-- Problem details --
A single figure is the whole answer: the number of lines in the entries that contain "then".

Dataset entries
● ● ● ● ● ● ●
-- elementwise effect of B's mark-if-unmarked loop
lemma pv_fold_mark (i : Int) (_hi : i ≠ 0) (xs : List Int) :
    ∀ (S : List Int) (q : Int), (∀ x ∈ xs, 0 ≤ x) → 0 ≤ q → q < (S.length : Int) →
    PySem.List.pyGetD
        (xs.foldl (fun s j => if PySem.List.pyGetD s j 0 = 0 then PySem.List.pySetD s j i else s) S) q 0
      = if PySem.List.pyGetD S q 0 = 0 ∧ q ∈ xs then i else PySem.List.pyGetD S q 0 := by
  induction xs with
  | nil => intro S q _ _ _; simp
  | cons x xs ih =>
    intro S q hx hq hlt
    have hx0 : 0 ≤ x := hx x (by simp)
    rw [List.foldl_cons]
    by_cases hz : PySem.List.pyGetD S x 0 = 0
    · rw [if_pos hz,
        ih _ _ (fun y hy => hx y (by simp [hy])) hq (by rw [PySem.List.length_pySetD]; exact hlt)]
      rw [pv_getD_setD S x q i hx0 hq]
      by_cases hqx : q = x
      · subst hqx
        rw [if_pos (⟨rfl, hlt⟩ : q = q ∧ q < (S.length : Int)), ite_self,
          if_pos ⟨hz, by simp⟩]
      · rw [if_neg (fun h : q = x ∧ x < (S.length : Int) => hqx h.1)]
        by_cases hm : q ∈ xs
        · simp [hm, List.mem_cons]
        · simp [hm, hqx]
    · rw [if_neg hz, ih _ _ (fun y hy => hx y (by simp [hy])) hq hlt]
      by_cases hq0 : PySem.List.pyGetD S q 0 = 0
      · have hqx : q ≠ x := fun h => hz (h ▸ hq0)
        simp [hq0, List.mem_cons, hqx]
      · simp [hq0]

-- elementwise effect of B's write-f(n)-at-n loop
lemma pv_fold_setf (f : Int → Int) (xs : List Int) :
    ∀ (c : List Int) (q : Int), (∀ x ∈ xs, 0 ≤ x ∧ x < (c.length : Int)) → 0 ≤ q →
    PySem.List.pyGetD (xs.foldl (fun c n => PySem.List.pySetD c n (f n)) c) q 0
      = if q ∈ xs then f q else PySem.List.pyGetD c q 0 := by
  induction xs with
  | nil => intro c q _ _; simp
  | cons x xs ih =>
    intro c q hx hq
    have hx0 := hx x (by simp)
    rw [List.foldl_cons,
      ih _ _ (fun y hy => by
        rw [PySem.List.length_pySetD]
        exact hx y (by simp [hy])) hq]
    rw [pv_getD_setD c x q _ hx0.1 hq]
    by_cases hmem : q ∈ xs
    · simp [hmem]
    · by_cases hqx : q = x
      · subst hqx
        rw [if_neg hmem, if_pos (⟨rfl, hx0.2⟩ : q = q ∧ q < (c.length : Int))]
        simp
      · rw [if_neg hmem, if_neg (fun h : q = x ∧ x < (c.length : Int) => hqx h.1)]
        simp [List.mem_cons, hqx, hmem]

-- number of divisors
def pvTau (n : Nat) : Nat := n.divisors.card

lemma pv_tau_eq_proper (J : Nat) (hJ : 1 ≤ J) : pvTau J = J.properDivisors.card + 1 := by
  unfold pvTau
  rw [← Nat.insert_self_properDivisors (by omega : J ≠ 0),
    Finset.card_insert_of_notMem (fun h => absurd (Nat.mem_properDivisors.mp h).2 (lt_irrefl J))]

-- A's sieve predicate equals proper divisorship
lemma pv_two_mul_le_iff (d J : Nat) (hd : 1 ≤ d) (hdvd : d ∣ J) (hJ : 1 ≤ J) :
    2 * d ≤ J ↔ d < J := by
  obtain ⟨c, rfl⟩ := hdvd
  constructor
  · intro h; omega
  · intro h
    have hc : 2 ≤ c := by
      rcases Nat.lt_or_ge c 2 with hc | hc
      · interval_cases c <;> omega
      · exact hc
    calc 2 * d = d * 2 := by ring
    _ ≤ d * c := Nat.mul_le_mul_left d hc

lemma pv_countP_range (N : Nat) (p : Nat → Bool) :
    (List.range N).countP p = ((Finset.range N).filter (fun k => p k = true)).card := by
  induction N with
  | zero => simp
  | succ n ih =>
    rw [List.range_succ, List.countP_append, Finset.range_add_one, Finset.filter_insert]
    by_cases h : p n = true
    · rw [if_pos h, Finset.card_insert_of_notMem (by simp)]
      simp [h, ih]
    · rw [if_neg h]
      simp [h, ih]

-- A's cnt characterisation: cnt[q] counts the divisors of q (with cnt[0] = cnt[1] = 1)
lemma pv_cntA_len (e : Int) : (pvCntA e).length = (e+1).toNat := by
  unfold pvCntA
  rw [pv_foldl_len _ (fun s num =>
    pv_foldl_len _ (fun c inc => PySem.List.length_pySetD _ _ _) _ s), List.length_replicate]

lemma pv_cntA_partial (e : Int) (L : List Int) :
    ∀ (c : List Int) (q : Int), (∀ x ∈ L, 1 ≤ x) → 0 ≤ q → q < (c.length : Int) →
    PySem.List.pyGetD
      (L.foldl (fun cnt num => (PySem.List.pyRange (num*2) (e+1) num).foldl
        (fun c inc => PySem.List.pySetD c inc (PySem.List.pyGetD c inc 0 + 1)) cnt) c) q 0
    = PySem.List.pyGetD c q 0 +
      (L.countP (fun num => decide (q ∈ PySem.List.pyRange (num*2) (e+1) num)) : Int) := by
  induction L with
  | nil => intro c q _ _ _; simp
  | cons x xs ih =>
    intro c q hL hq hlt
    have hx1 : 1 ≤ x := hL x (by simp)
    have hpos : (0:Int) < x := by omega
    have hnn : ∀ z ∈ PySem.List.pyRange (x*2) (e+1) x, 0 ≤ z := by
      intro z hz
      have := (PySem.List.mem_pyRange_iff_of_pos hpos z).mp hz
      omega
    rw [List.foldl_cons, ih _ _ (fun y hy => hL y (by simp [hy])) hq
        (by rw [pv_foldl_len _ (fun c' inc => PySem.List.length_pySetD _ _ _)]; exact hlt),
      pv_fold_incr _ _ _ hnn hq hlt, pv_count_pyRange _ _ _ _ hpos, List.countP_cons]
    by_cases hmem : q ∈ PySem.List.pyRange (x*2) (e+1) x
    · simp only [hmem, if_true, decide_true]
      push_cast; ring
    · simp only [hmem, if_false, decide_false]
      push_cast; ring

lemma pv_cntA_get (e : Int) (he : 0 ≤ e) (q : Int) (h0 : 0 ≤ q) (hq : q ≤ e) :
    PySem.List.pyGetD (pvCntA e) q 0 = if 1 ≤ q then (pvTau q.toNat : Int) else 1 := by
  unfold pvCntA
  rw [pv_cntA_partial e _ _ _
      (fun x hx => (PySem.List.mem_pyRange_one.mp hx).1) h0
      (by rw [List.length_replicate]; omega),
    pv_getD_replicate _ _ _ h0, if_pos (by omega)]
  by_cases h1 : 1 ≤ q
  · rw [if_pos h1]
    set Q := q.toNat with hQdef
    have hQ1 : 1 ≤ Q := by omega
    have hQcast : (Q : Int) = q := by omega
    have hQe : Q ≤ e.toNat := by omega
    have hcongr : (PySem.List.pyRange 1 (e+1) 1).countP
          (fun num => decide (q ∈ PySem.List.pyRange (num*2) (e+1) num))
        = (PySem.List.pyRange 1 (e+1) 1).countP
          (fun num => decide (num ∣ q ∧ 2*num ≤ q)) := by
      apply List.countP_congr
      intro num hnum
      have hnum' := PySem.List.mem_pyRange_one.mp hnum
      have hnpos : (0:Int) < num := by omega
      have hiff : (q ∈ PySem.List.pyRange (num*2) (e+1) num) ↔ (num ∣ q ∧ 2*num ≤ q) := by
        rw [PySem.List.mem_pyRange_iff_of_pos hnpos]
        constructor
        · rintro ⟨ha, _, hd⟩
          refine ⟨?_, by omega⟩
          have hq' : q = (q - num*2) + num*2 := by ring
          rw [hq']
          exact dvd_add hd (dvd_mul_right num 2)
        · rintro ⟨hd, hle⟩
          exact ⟨by omega, by omega, dvd_sub hd (dvd_mul_right num 2)⟩
      simpa using hiff
    rw [hcongr, PySem.List.pyRange_one]
    have he1 : e + 1 - 1 = e := by ring
    rw [he1, List.countP_map]
    have hcongr2 : (List.range e.toNat).countP
          ((fun num => decide (num ∣ q ∧ 2*num ≤ q)) ∘ (fun k : Nat => 1 + (k:Int)))
        = (List.range e.toNat).countP (fun k => decide ((k+1) ∣ Q ∧ 2*(k+1) ≤ Q)) := by
      apply List.countP_congr
      intro k _
      have hcast1 : (1 + (k:Int)) = ((k+1 : Nat) : Int) := by push_cast; ring
      have hiff : ((1 + (k:Int)) ∣ q ∧ 2*(1 + (k:Int)) ≤ q) ↔ ((k+1) ∣ Q ∧ 2*(k+1) ≤ Q) := by
        constructor
        · rintro ⟨hd, hle⟩
          rw [hcast1, ← hQcast] at hd
          exact ⟨Int.natCast_dvd_natCast.mp hd, by omega⟩
        · rintro ⟨hd, hle⟩
          refine ⟨?_, by omega⟩
          rw [hcast1, ← hQcast]
          exact Int.natCast_dvd_natCast.mpr hd
      simpa using hiff
    rw [hcongr2, pv_countP_range]
    have himg : Q.properDivisors
        = ((Finset.range e.toNat).filter
            (fun k => (fun k => decide ((k+1) ∣ Q ∧ 2*(k+1) ≤ Q)) k = true)).image (· + 1) := by
      ext d
      simp only [Finset.mem_image, Finset.mem_filter, Finset.mem_range, decide_eq_true_eq,
        Nat.mem_properDivisors]
      constructor
      · rintro ⟨hdvd, hlt⟩
        have hd1 : 1 ≤ d := Nat.pos_of_dvd_of_pos hdvd (by omega)
        refine ⟨d - 1, ⟨by omega, ?_, ?_⟩, by omega⟩
        · rwa [Nat.sub_add_cancel hd1]
        · rw [Nat.sub_add_cancel hd1, pv_two_mul_le_iff d Q hd1 hdvd hQ1]
          exact hlt
      · rintro ⟨k, ⟨hk, hdvd, hle⟩, rfl⟩
        exact ⟨hdvd, by rw [← pv_two_mul_le_iff (k+1) Q (by omega) hdvd hQ1]; exact hle⟩
    rw [pv_tau_eq_proper Q hQ1, himg,
      Finset.card_image_of_injective _ (fun a b h => by omega)]
    push_cast
    ring
  · rw [if_neg h1]
    have hq0 : q = 0 := by omega
    subst hq0
    have : (PySem.List.pyRange 1 (e+1) 1).countP
        (fun num => decide ((0:Int) ∈ PySem.List.pyRange (num*2) (e+1) num)) = 0 := by
      apply List.countP_eq_zero.mpr
      intro num hnum
      have hnum' := PySem.List.mem_pyRange_one.mp hnum
      simp only [decide_eq_true_eq]
      intro hmem
      have := (PySem.List.mem_pyRange_iff_of_pos (by omega : (0:Int) < num) 0).mp hmem
      omega
    rw [this]
    simp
● ● ● ● ● ● ●
-- Solution for this task --
4